Loco de Amor (English: Crazy in Love) is the sixth studio album by Colombian recording artist Juanes, released on March 11, 2014, by Universal Music Latino. It is his first studio album since P.A.R.C.E. (2010). At the Latin Grammy Awards of 2014, the album received the award for Best Pop/Rock Album. Loco de Amor was nominated for Lo Nuestro Award for Pop Album of the Year. It was nominated for a Grammy Award for Best Latin Pop Album in 2015.

Background & release
In May 2012, Juanes released a live album Juanes: MTV Unplugged under the production of the Dominican musician Juan Luis Guerra, an album based in a compilation of all his hits but in acoustic version. It garnered critical acclaim and was a commercial success internationally, compared to his last studio album P.A.R.C.E. (2010).
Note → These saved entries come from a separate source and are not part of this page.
-- pv_equiv track=rewrite | github.com/Suuuuuuuus/QUILT_sus | QUILT/Python/dump.py | recode_sequences
-- ===== SOURCE A (Python) =====
-- def recode_sequences(refseq, seq, bq, cigars_lst):
--     trim_start = 0
--     trim_end = 0
--
--     if cigars_lst[0][0] == 2:
--         trim_start = cigars_lst[0][1]
--         cigars_lst = cigars_lst[1:]
--     if cigars_lst[-1][0] == 2:
--         trim_end = cigars_lst[-1][1]
--         cigars_lst = cigars_lst[:-1]
--
--     refseq = refseq[trim_start:(len(refseq) - trim_end)]
--
--     newseq = ''
--     newrefseq = ''
--     newbq = ''
--     refseq_index = 0
--     seq_index = 0
--     for code, length in cigars_lst:
--         if code == 1:
--             newrefseq += '.' * length
--             newseq += seq[seq_index:(seq_index + length)]
--             newbq += bq[seq_index:(seq_index + length)]
--             seq_index += length
--         elif code == 2:
--             newseq += '.' * length
--             newbq += 'f' * length
--             newrefseq += refseq[refseq_index:(refseq_index + length)]
--             refseq_index += length
--         else:
--             newseq += seq[seq_index:(seq_index + length)]
--             newbq += bq[seq_index:(seq_index + length)]
--             newrefseq += refseq[refseq_index:(refseq_index + length)]
--             seq_index += length
--             refseq_index += length
--     return newrefseq, newseq, newbq
-- ===== SOURCE B (Python) =====
-- def recode_sequences(refseq, seq, bq, cigars_lst):
--     # identical trimming preamble
--     trim_start = 0
--     trim_end = 0
--     if cigars_lst[0][0] == 2:
--         trim_start = cigars_lst[0][1]
--         cigars_lst = cigars_lst[1:]
--     if cigars_lst[-1][0] == 2:
--         trim_end = cigars_lst[-1][1]
--         cigars_lst = cigars_lst[:-1]
--     refseq = refseq[trim_start:(len(refseq) - trim_end)]
--
--     # three independent single-index passes instead of one interleaved loop
--     newrefseq = ''
--     i = 0
--     for code, length in cigars_lst:
--         if code == 1:
--             newrefseq += '.' * length
--         else:
--             newrefseq += refseq[i:i + length]
--             i += length
--
--     newseq = ''
--     i = 0
--     for code, length in cigars_lst:
--         if code == 2:
--             newseq += '.' * length
--         else:
--             newseq += seq[i:i + length]
--             i += length
--
--     newbq = ''
--     i = 0
--     for code, length in cigars_lst:
--         if code == 2:
--             newbq += 'f' * length
--         else:
--             newbq += bq[i:i + length]
--             i += length
--
--     return newrefseq, newseq, newbq
-- ===== Notes on version B (the rewrite author's own statement) =====
-- stated objective: alternative
-- what changed: Replaced the single interleaved loop maintaining five pieces of state (three output strings and two indices) by three independent single-index passes over the cigar list, one per output string.
import Mathlib
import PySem

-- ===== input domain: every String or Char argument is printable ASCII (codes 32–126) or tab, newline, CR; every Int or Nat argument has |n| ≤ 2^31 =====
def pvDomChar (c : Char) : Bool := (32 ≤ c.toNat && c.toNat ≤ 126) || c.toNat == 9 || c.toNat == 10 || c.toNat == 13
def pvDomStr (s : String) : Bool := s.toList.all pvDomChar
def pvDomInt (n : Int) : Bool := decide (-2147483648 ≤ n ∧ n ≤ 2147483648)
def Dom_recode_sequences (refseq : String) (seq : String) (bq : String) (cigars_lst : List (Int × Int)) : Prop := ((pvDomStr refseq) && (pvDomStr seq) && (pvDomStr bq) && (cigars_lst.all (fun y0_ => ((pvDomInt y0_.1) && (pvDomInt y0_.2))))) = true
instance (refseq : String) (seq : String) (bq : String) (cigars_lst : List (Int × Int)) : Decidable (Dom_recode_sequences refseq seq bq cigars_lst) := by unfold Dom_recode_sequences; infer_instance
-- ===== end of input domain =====

-- B replaces A's single interleaved five-state loop by three independent single-index
-- passes over the cigar list (objective: alternative decomposition, same cost).

-- Shared trimming preamble (identical lines in both Pythons): strip a leading/trailing
-- code-2 cigar, slice refseq accordingly; returns the trimmed refseq chars + cigar list.
def pvTrim (refseq : String) (cigars_lst : List (Int × Int)) : List Char × List (Int × Int) :=
  let (trim_start, cl1) :=
    match cigars_lst with
    | (c, l) :: rest => if c = 2 then (l, rest) else ((0 : Int), cigars_lst)
    | [] => ((0 : Int), [])        -- unreachable: Pre_ excludes the empty list (IndexError)
  let (trim_end, cl2) :=
    match cl1.getLast? with
    | some (c, l) => if c = 2 then (l, cl1.dropLast) else ((0 : Int), cl1)
    | none => ((0 : Int), cl1)     -- Python raises here iff cl1 = [] with cigars_lst ≠ []; Pre_ excludes that
  (PySem.List.slice refseq.toList (some trim_start) (some ((refseq.toList.length : Int) - trim_end)), cl2)

-- ===== PORT A =====
-- A's interleaved loop body: state (newrefseq, newseq, newbq, refseq_index, seq_index)
def recAStep (rs sq qb : List Char) (st : List Char × List Char × List Char × Int × Int)
    (c : Int × Int) : List Char × List Char × List Char × Int × Int :=
  match st, c with
  | (nrs, ns, nbq, ri, si), (code, len) =>
    if code = 1 then
      (nrs ++ List.replicate len.toNat '.',
       ns ++ PySem.List.slice sq (some si) (some (si + len)),
       nbq ++ PySem.List.slice qb (some si) (some (si + len)),
       ri, si + len)
    else if code = 2 then
      (nrs ++ PySem.List.slice rs (some ri) (some (ri + len)),
       ns ++ List.replicate len.toNat '.',
       nbq ++ List.replicate len.toNat 'f',
       ri + len, si)
    else
      (nrs ++ PySem.List.slice rs (some ri) (some (ri + len)),
       ns ++ PySem.List.slice sq (some si) (some (si + len)),
       nbq ++ PySem.List.slice qb (some si) (some (si + len)),
       ri + len, si + len)

def recode_sequences (refseq : String) (seq : String) (bq : String) (cigars_lst : List (Int × Int)) : String × String × String :=
  let (rs, cl) := pvTrim refseq cigars_lst
  let st := cl.foldl (recAStep rs seq.toList bq.toList) ([], [], [], 0, 0)
  (String.ofList st.1, String.ofList st.2.1, String.ofList st.2.2.1)

-- ===== PORT B =====
-- B's three passes, each a fold with its own (accumulated string, index) state.
def recRefStep (rs : List Char) (st : List Char × Int) (c : Int × Int) : List Char × Int :=
  if c.1 = 1 then (st.1 ++ List.replicate c.2.toNat '.', st.2)
  else (st.1 ++ PySem.List.slice rs (some st.2) (some (st.2 + c.2)), st.2 + c.2)

def recSeqStep (sq : List Char) (st : List Char × Int) (c : Int × Int) : List Char × Int :=
  if c.1 = 2 then (st.1 ++ List.replicate c.2.toNat '.', st.2)
  else (st.1 ++ PySem.List.slice sq (some st.2) (some (st.2 + c.2)), st.2 + c.2)

def recBqStep (qb : List Char) (st : List Char × Int) (c : Int × Int) : List Char × Int :=
  if c.1 = 2 then (st.1 ++ List.replicate c.2.toNat 'f', st.2)
  else (st.1 ++ PySem.List.slice qb (some st.2) (some (st.2 + c.2)), st.2 + c.2)

def recode_sequences_alt (refseq : String) (seq : String) (bq : String) (cigars_lst : List (Int × Int)) : String × String × String :=
  let (rs, cl) := pvTrim refseq cigars_lst
  (String.ofList (cl.foldl (recRefStep rs) ([], 0)).1,
   String.ofList (cl.foldl (recSeqStep seq.toList) ([], 0)).1,
   String.ofList (cl.foldl (recBqStep bq.toList) ([], 0)).1)

-- ===== PRECONDITION & SPEC =====
-- Pre_ excludes exactly the inputs where Python A raises IndexError: the empty cigar
-- list, and a single cigar with code 2 (the list is empty after the first trim, so
-- cigars_lst[-1] raises).  B raises identically there (same preamble).
def Pre_recode_sequences (refseq : String) (seq : String) (bq : String) (cigars_lst : List (Int × Int)) : Prop :=
  cigars_lst ≠ [] ∧ ¬(cigars_lst.length = 1 ∧ cigars_lst.headI.1 = 2)
instance (refseq : String) (seq : String) (bq : String) (cigars_lst : List (Int × Int)) : Decidable (Pre_recode_sequences refseq seq bq cigars_lst) := by unfold Pre_recode_sequences; infer_instance

def pvWitness_recode_sequences : String × String × String × (List (Int × Int)) :=
  ("abcde", "xy", "qr", [(2, 1), (0, 2), (1, 1), (2, 2)])

def Spec_recode_sequences (refseq : String) (seq : String) (bq : String) (cigars_lst : List (Int × Int)) (out : String × String × String) : Prop := out = recode_sequences_alt refseq seq bq cigars_lst
instance (refseq : String) (seq : String) (bq : String) (cigars_lst : List (Int × Int)) (out : String × String × String) : Decidable (Spec_recode_sequences refseq seq bq cigars_lst out) := by unfold Spec_recode_sequences; infer_instance

-- ===== CLAIM (what is proved, stated in full; the proofs are below) =====
def Claim_equal_recode_sequences : Prop := ∀ (refseq : String) (seq : String) (bq : String) (cigars_lst : List (Int × Int)), Dom_recode_sequences refseq seq bq cigars_lst → Pre_recode_sequences refseq seq bq cigars_lst → Spec_recode_sequences refseq seq bq cigars_lst (recode_sequences refseq seq bq cigars_lst)

-- ===== LEMMAS AND PROOFS =====
-- A's interleaved fold equals the triple of B's independent folds (with matching indices).
lemma fold_split (rs sq qb : List Char) :
    ∀ (cl : List (Int × Int)) (nrs ns nbq : List Char) (ri si : Int),
      cl.foldl (recAStep rs sq qb) (nrs, ns, nbq, ri, si) =
        ((cl.foldl (recRefStep rs) (nrs, ri)).1,
         (cl.foldl (recSeqStep sq) (ns, si)).1,
         (cl.foldl (recBqStep qb) (nbq, si)).1,
         (cl.foldl (recRefStep rs) (nrs, ri)).2,
         (cl.foldl (recSeqStep sq) (ns, si)).2) := by
  intro cl
  induction cl with
  | nil => intro nrs ns nbq ri si; rfl
  | cons c t ih =>
    intro nrs ns nbq ri si
    obtain ⟨code, len⟩ := c
    by_cases h1 : code = 1
    · simp [List.foldl_cons, recAStep, recRefStep, recSeqStep, recBqStep, h1, ih]
    · by_cases h2 : code = 2
      · simp [List.foldl_cons, recAStep, recRefStep, recSeqStep, recBqStep, h2, ih]
      · simp [List.foldl_cons, recAStep, recRefStep, recSeqStep, recBqStep, h1, h2, ih]

-- ===== VERDICT (by name: the statement is the Claim_ definition above) =====
theorem recode_sequences_spec : Claim_equal_recode_sequences := by
  intro refseq seq bq cigars_lst _ _
  show _ = _
  unfold recode_sequences recode_sequences_alt
  obtain ⟨rs, cl⟩ := pvTrim refseq cigars_lst
  simp only [fold_split]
On January 30, Juanes revealed the title of the album the social networks with a short message: My feeling is reflected in three words Loco de Amor. It was additionally announced that the record would be released on March 11, 2014, worldwide. Its cover artwork was revealed in his official webpage, and sees Juanes black dressed looking at the horizon, in the background is the sea and some mountains at sunset. Later revealed that a Target-exclusive deluxe version of the record would be made available for pre-order on February 18.

Singles 
"La Luz" was released as the lead single from Loco de Amor on December 16, 2013. Its accompanying music video was directed by Jessy Terrero.

"Mil Pedazos" was released as the second single on March 7, 2014, in YouTube.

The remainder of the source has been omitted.